-- the inner j-fold of buildBuckets, read at bucket m
theorem bInner_getD (d : List (Int × String)) (i m : Int) (js : List Int)
    (D : PySem.Dict Int (List (Int × Int))) :
    (js.foldl (fun acc j =>
        if PySem.Int.mod (i + j) 2 = 1 ∧ dGet d i ≠ dGet d j then
          acc.insert (PySem.Int.floordiv (i + j) 2)
            (acc.getD (PySem.Int.floordiv (i + j) 2) [] ++ [(i, j)])
        else acc) D).getD m []
      = D.getD m [] ++
        ((js.filter (fun j => decide (PySem.Int.mod (i + j) 2 = 1 ∧
            PySem.Int.floordiv (i + j) 2 = m ∧ dGet d i ≠ dGet d j))).map
          (fun j => ((i, j) : Int × Int))) := by
  induction js generalizing D with
  | nil => simp
  | cons j t ih =>
    by_cases hc : PySem.Int.mod (i + j) 2 = 1 ∧ dGet d i ≠ dGet d j
    · by_cases hk : PySem.Int.floordiv (i + j) 2 = m
      · simp only [List.foldl_cons, if_pos hc, ih, hk, PySem.Dict.getD_insert,
          List.filter_cons]
        have hc1 : (i + j) % 2 = 1 := by simpa [pysem] using hc.1
        simp [hc1, hc.2]
      · simp only [List.foldl_cons, if_pos hc, ih, PySem.Dict.getD_insert,
          List.filter_cons]
        rw [if_neg (fun h => hk h.symm),
          if_neg (by simp only [decide_eq_true_eq]; exact fun h => hk h.2.1)]
    · simp only [List.foldl_cons, if_neg hc, ih, List.filter_cons]
      rw [if_neg (by simp only [decide_eq_true_eq]; exact fun h => hc ⟨h.1, h.2.2⟩)]

-- the outer i-fold of buildBuckets, read at bucket m
theorem bBuild_getD (d : List (Int × String)) (n m : Int) (is : List Int)
    (D : PySem.Dict Int (List (Int × Int))) :
    (is.foldl (fun acc i =>
        (PySem.List.pyRange (i + 1) (n + 1) 1).foldl (fun acc j =>
          if PySem.Int.mod (i + j) 2 = 1 ∧ dGet d i ≠ dGet d j then
            acc.insert (PySem.Int.floordiv (i + j) 2)
              (acc.getD (PySem.Int.floordiv (i + j) 2) [] ++ [(i, j)])
          else acc) acc) D).getD m []
      = D.getD m [] ++
        is.flatMap (fun i =>
          ((PySem.List.pyRange (i + 1) (n + 1) 1).filter (fun j =>
              decide (PySem.Int.mod (i + j) 2 = 1 ∧
                PySem.Int.floordiv (i + j) 2 = m ∧ dGet d i ≠ dGet d j))).map
            (fun j => ((i, j) : Int × Int))) := by
  induction is generalizing D with
  | nil => simp
  | cons i t ih =>
    rw [List.foldl_cons, ih, bInner_getD, List.flatMap_cons, ← List.append_assoc]

-- '(i+j) % 2 == 1 and (i+j) // 2 == m' says exactly 'j = 2m+1-i'
theorem key_iff (i j m : Int) :
    (PySem.Int.mod (i + j) 2 = 1 ∧ PySem.Int.floordiv (i + j) 2 = m) ↔ j = 2 * m + 1 - i := by
  rw [PySem.Int.mod_eq_emod_of_pos (by norm_num : (0:Int) < 2),
    PySem.Int.floordiv_eq_ediv_of_pos (by norm_num : (0:Int) < 2)]
  omega

-- the filtered inner range collapses to at most one j
theorem filter_range_pred (d : List (Int × String)) (i m a b : Int) :
    ((PySem.List.pyRange a b 1).filter (fun j =>
        decide (PySem.Int.mod (i + j) 2 = 1 ∧
          PySem.Int.floordiv (i + j) 2 = m ∧ dGet d i ≠ dGet d j)))
      = if a ≤ 2 * m + 1 - i ∧ 2 * m + 1 - i < b ∧ dGet d i ≠ dGet d (2 * m + 1 - i) then
          [2 * m + 1 - i]
        else [] := by
  have hcong : ((PySem.List.pyRange a b 1).filter (fun j =>
        decide (PySem.Int.mod (i + j) 2 = 1 ∧
          PySem.Int.floordiv (i + j) 2 = m ∧ dGet d i ≠ dGet d j)))
      = ((PySem.List.pyRange a b 1).filter (fun j =>
        (j == 2 * m + 1 - i) && decide (dGet d i ≠ dGet d (2 * m + 1 - i)))) := by
    apply List.filter_congr
    intro j _
    by_cases hj : j = 2 * m + 1 - i
    · subst hj
      have hiff : (PySem.Int.mod (i + (2 * m + 1 - i)) 2 = 1 ∧
          PySem.Int.floordiv (i + (2 * m + 1 - i)) 2 = m ∧
          dGet d i ≠ dGet d (2 * m + 1 - i)) ↔ dGet d i ≠ dGet d (2 * m + 1 - i) := by
        have h1 := (key_iff i (2 * m + 1 - i) m).2 rfl
        tauto
      simp
      intro _
      omega
    · have harith : ¬ ((i + j) % 2 = 1 ∧ (i + j) / 2 = m) := by omega
      have hbeq : (j == 2 * m + 1 - i) = false := by simp [hj]
      simp only [hbeq, Bool.false_and]
      by_cases h1 : (i + j) % 2 = 1
      · have h2 : ¬ (i + j) / 2 = m := fun h => harith ⟨h1, h⟩
        simp [h1, h2]
      · simp [h1]
  rw [hcong]
  by_cases hd : dGet d i ≠ dGet d (2 * m + 1 - i)
  · have : ((PySem.List.pyRange a b 1).filter (fun j =>
        (j == 2 * m + 1 - i) && decide (dGet d i ≠ dGet d (2 * m + 1 - i))))
        = ((PySem.List.pyRange a b 1).filter (fun j => j == 2 * m + 1 - i)) := by
      apply List.filter_congr
      intro j _; simp [hd]
    rw [this, List.filter_beq]
    by_cases hm : a ≤ 2 * m + 1 - i ∧ 2 * m + 1 - i < b
    · rw [List.count_eq_one_of_mem (PySem.List.nodup_pyRange_one a b)
        ((PySem.List.mem_pyRange_one).2 hm)]
      simp [hm, hd]
    · rw [List.count_eq_zero_of_not_mem (fun hmem =>
        hm ((PySem.List.mem_pyRange_one).1 hmem))]
      simp only [List.replicate_zero]
      rw [if_neg (by tauto)]
  · have : ((PySem.List.pyRange a b 1).filter (fun j =>
        (j == 2 * m + 1 - i) && decide (dGet d i ≠ dGet d (2 * m + 1 - i))))
        = ((PySem.List.pyRange a b 1).filter (fun _ => false)) := by
      apply List.filter_congr
      intro j _; simp [hd]
    rw [this, List.filter_false, if_neg (by tauto)]

-- the flatMap over i from 1 to i collapses to ascPairs
theorem flatMap_asc (d : List (Int × String)) (n m : Int) :
    ∀ (fuel : Nat) (i : Int), i.toNat ≤ fuel → i ≤ m →
      ((PySem.List.pyRange 1 (i + 1) 1).flatMap (fun i =>
          ((PySem.List.pyRange (i + 1) (n + 1) 1).filter (fun j =>
              decide (PySem.Int.mod (i + j) 2 = 1 ∧
                PySem.Int.floordiv (i + j) 2 = m ∧ dGet d i ≠ dGet d j))).map
            (fun j => ((i, j) : Int × Int))))
        = ascPairs d n m i := by
  intro fuel
  induction fuel with
  | zero =>
    intro i hf hi
    rw [PySem.List.pyRange_one_eq_nil (by omega), ascPairs.eq_def, dif_neg (by omega)]
    simp
  | succ f ih =>
    intro i hf hi
    by_cases h1 : 1 ≤ i
    · have ih' := ih (i - 1) (by omega) (by omega)
      rw [show i - 1 + 1 = i from by omega] at ih'
      rw [PySem.List.pyRange_one_succ_right (by omega), List.flatMap_append, ih']
      conv_rhs => rw [ascPairs.eq_def]
      simp only [List.flatMap_cons, List.flatMap_nil, List.append_nil]
      rw [filter_range_pred]
      by_cases hg : 2 * m + 1 - i ≤ n
      · rw [dif_pos ⟨h1, hg⟩]
        by_cases hd : dGet d i ≠ dGet d (2 * m + 1 - i)
        · rw [if_pos ⟨by omega, by omega, hd⟩, if_pos hd]; simp
        · rw [if_neg (by tauto), if_neg hd]; simp
      · rw [dif_neg (by omega), if_neg (by omega), ascPairs.eq_def, dif_neg (by omega)]
        simp
    · rw [PySem.List.pyRange_one_eq_nil (by omega), ascPairs.eq_def, dif_neg (by omega)]
      simp

-- pairsW is ascPairs reversed
theorem pairsW_rev (d : List (Int × String)) (n m : Int) :
    ∀ (fuel : Nat) (i : Int), (n + 1 - (2 * m + 1 - i)).toNat ≤ fuel →
      pairsW d n i (2 * m + 1 - i) = (ascPairs d n m i).reverse := by
  intro fuel
  induction fuel with
  | zero =>
    intro i hf
    rw [pairsW.eq_def, ascPairs.eq_def]
    by_cases hg : 1 ≤ i ∧ 2 * m + 1 - i ≤ n
    · exfalso; omega
    · rw [dif_neg hg, dif_neg hg]; simp
  | succ f ih =>
    intro i hf
    rw [pairsW.eq_def, ascPairs.eq_def]
    by_cases hg : 1 ≤ i ∧ 2 * m + 1 - i ≤ n
    · rw [dif_pos hg, dif_pos hg, List.reverse_append]
      have hj : 2 * m + 1 - (i - 1) = (2 * m + 1 - i) + 1 := by omega
      have := ih (i - 1) (by omega)
      rw [hj] at this
      rw [this]
      by_cases hd : dGet d i ≠ dGet d (2 * m + 1 - i)
      · simp [hd]
      · simp [hd]
    · rw [dif_neg hg, dif_neg hg]; simp

-- the bucket of mirror m is A's walk list, reversed
theorem bucket_eq (d : List (Int × String)) (n m : Int) (h1 : 1 ≤ m) (h2 : m < n) :
    (buildBuckets d n).getD m [] = (pairsW d n m (m + 1)).reverse := by
  unfold buildBuckets
  rw [bBuild_getD]
  rw [PySem.List.pyRange_one_append 1 (m + 1) (n + 1) (by omega) (by omega),
    List.flatMap_append]
  have hupper : ((PySem.List.pyRange (m + 1) (n + 1) 1).flatMap (fun i =>
      ((PySem.List.pyRange (i + 1) (n + 1) 1).filter (fun j =>
          decide (PySem.Int.mod (i + j) 2 = 1 ∧
            PySem.Int.floordiv (i + j) 2 = m ∧ dGet d i ≠ dGet d j))).map
        (fun j => ((i, j) : Int × Int)))) = [] := by
    apply List.flatMap_eq_nil_iff.2
    intro i hi
    have hib := (PySem.List.mem_pyRange_one).1 hi
    rw [filter_range_pred, if_neg (by omega)]
    simp
  rw [hupper, flatMap_asc d n m m.toNat m (le_refl _) (le_refl _)]
  have := pairsW_rev d n m (n + 1 - (m + 1)).toNat m (by omega)
  have hjm : 2 * m + 1 - m = m + 1 := by omega
  rw [hjm] at this
  rw [this]
  simp

theorem go_eq (d : List (Int × String)) (n : Int) (ie : PySem.Dict (Int × Int) Bool)
    (hie : ∀ i j : Int, 1 ≤ i → i ≤ n → 1 ≤ j → j ≤ n →
      (ie.getD (i, j) true = false ↔ dGet d i ≠ dGet d j)) :
    ∀ ms : List Int, (∀ m ∈ ms, 1 ≤ m ∧ m < n) →
      getNewMirrorGoA d n ie ms = getNewMirrorGoB d (buildBuckets d n) ms := by
  intro ms
  induction ms with
  | nil => intro _; rfl
  | cons m rest ih =>
    intro hm
    have hm1 := (hm m (by simp)).1
    have hm2 := (hm m (by simp)).2
    have hP : lines_different n ie m = pairsW d n m (m + 1) := by
      unfold lines_different
      rw [linesGo_eq d n ie hie ((n + 1 - (m + 1)).toNat) m (m + 1) PySem.Set.empty
        (le_refl _) (by omega) (by omega) (by intro p hp; simp [PySem.Set.empty] at hp)]
      simp [PySem.Set.empty]
    have hB := bucket_eq d n m hm1 hm2
    have hrest := ih (fun x hx => hm x (by simp [hx]))
    simp only [getNewMirrorGoA, getNewMirrorGoB, hP, hB]
    rcases hPs : pairsW d n m (m + 1) with _ | ⟨p, ps⟩
    · simp [PySem.Set.len, hrest]
    · rcases ps with _ | ⟨q, qs⟩
      · rcases p with ⟨a, b⟩
        simp [PySem.Set.len, PySem.List.min2?, PySem.List.pyGet?, PySem.List.pyIdx?, hrest]
      · have hx : ¬ ((qs.length : Int) + 1 = 0) := by omega
        simp [PySem.Set.len, hx, hrest]

theorem keys_iff_of_perm (d : List (Int × String))
    (hperm : (d.map Prod.fst).Perm ((List.range d.length).map (fun i : Nat => ((i : Int) + 1)))) :
    ∀ k : Int, k ∈ d.map Prod.fst ↔ (1 ≤ k ∧ k ≤ (d.length : Int)) := by
  intro k
  rw [hperm.mem_iff]
  constructor
  · intro hk
    rcases List.mem_map.1 hk with ⟨i, hi, rfl⟩
    rw [List.mem_range] at hi
    omega
  · intro hk
    exact List.mem_map.2 ⟨(k - 1).toNat, List.mem_range.2 (by omega), by omega⟩

-- ===== VERDICT (by name: the statement is the Claim_ definition above) =====
theorem get_new_mirror_spec : Claim_equal_get_new_mirror := by
  intro d _hdom hpre
  unfold Spec_get_new_mirror
  rcases hpre with hperm | hlen
  · -- main case: keys are a permutation of 1..n
    have hmem := keys_iff_of_perm d hperm
    have hget : ∀ k : Int, 1 ≤ k → k ≤ (d.length : Int) →
        ∃ v, (PySem.Dict.mk d).get? k = some v := by
      intro k h1 h2
      exact get?_mk_of_mem_fst d k ((hmem k).2 ⟨h1, h2⟩)
    unfold get_new_mirror get_new_mirror_alt
    have hsize : ((PySem.Dict.mk d).size : Int) = (d.length : Int) := rfl
    rw [hsize]
    apply go_eq d (d.length : Int) _ _ _
      (fun m hmm => by
        have := (PySem.List.mem_pyRange_one (a := 1) (b := (d.length : Int)) (x := m)).1 hmm
        exact ⟨this.1, this.2⟩)
    intro i j h1 h2 h3 h4
    have hkeys : (PySem.Dict.mk d).keys = d.map Prod.fst := by simp
    rw [hkeys]
    rw [getD_nested_insert
      (fun p : Int × Int => ((PySem.Dict.mk d).get? p.1 == (PySem.Dict.mk d).get? p.2))
      (d.map Prod.fst) (d.map Prod.fst) PySem.Dict.empty (i, j) true]
    rw [if_pos ⟨(hmem i).2 ⟨h1, h2⟩, (hmem j).2 ⟨h3, h4⟩⟩]
    obtain ⟨vi, hvi⟩ := hget i h1 h2
    obtain ⟨vj, hvj⟩ := hget j h3 h4
    have hdi : dGet d i = vi := by unfold dGet; rw [PySem.Dict.getD_eq_get?_getD, hvi]; rfl
    have hdj : dGet d j = vj := by unfold dGet; rw [PySem.Dict.getD_eq_get?_getD, hvj]; rfl
    rw [hvi, hvj, hdi, hdj]
    constructor
    · intro hb hv; rw [hv] at hb; simp at hb
    · intro hv; simpa using hv
  · -- length ≤ 1: the mirror loop is empty
    match d, hlen with
    | [], _ => decide
    | [(k, s)], _ =>
      unfold get_new_mirror get_new_mirror_alt
      rfl

-- pairsW/ascPairs are proof-side helpers; everything above the claim block is what the claim uses.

[EXERCISE INSTRUCTIONS] Starting with the line that contains "have hdi : dGet", print each line through the last one in the listing. Include both end lines and add nothing.

[EXERCISE OUTPUT]
    have hdi : dGet d i = vi := by unfold dGet; rw [PySem.Dict.getD_eq_get?_getD, hvi]; rfl
    have hdj : dGet d j = vj := by unfold dGet; rw [PySem.Dict.getD_eq_get?_getD, hvj]; rfl
    rw [hvi, hvj, hdi, hdj]
    constructor
    · intro hb hv; rw [hv] at hb; simp at hb
    · intro hv; simpa using hv
  · -- length ≤ 1: the mirror loop is empty
    match d, hlen with
    | [], _ => decide
    | [(k, s)], _ =>
      unfold get_new_mirror get_new_mirror_alt
      rfl

-- pairsW/ascPairs are proof-side helpers; everything above the claim block is what the claim uses.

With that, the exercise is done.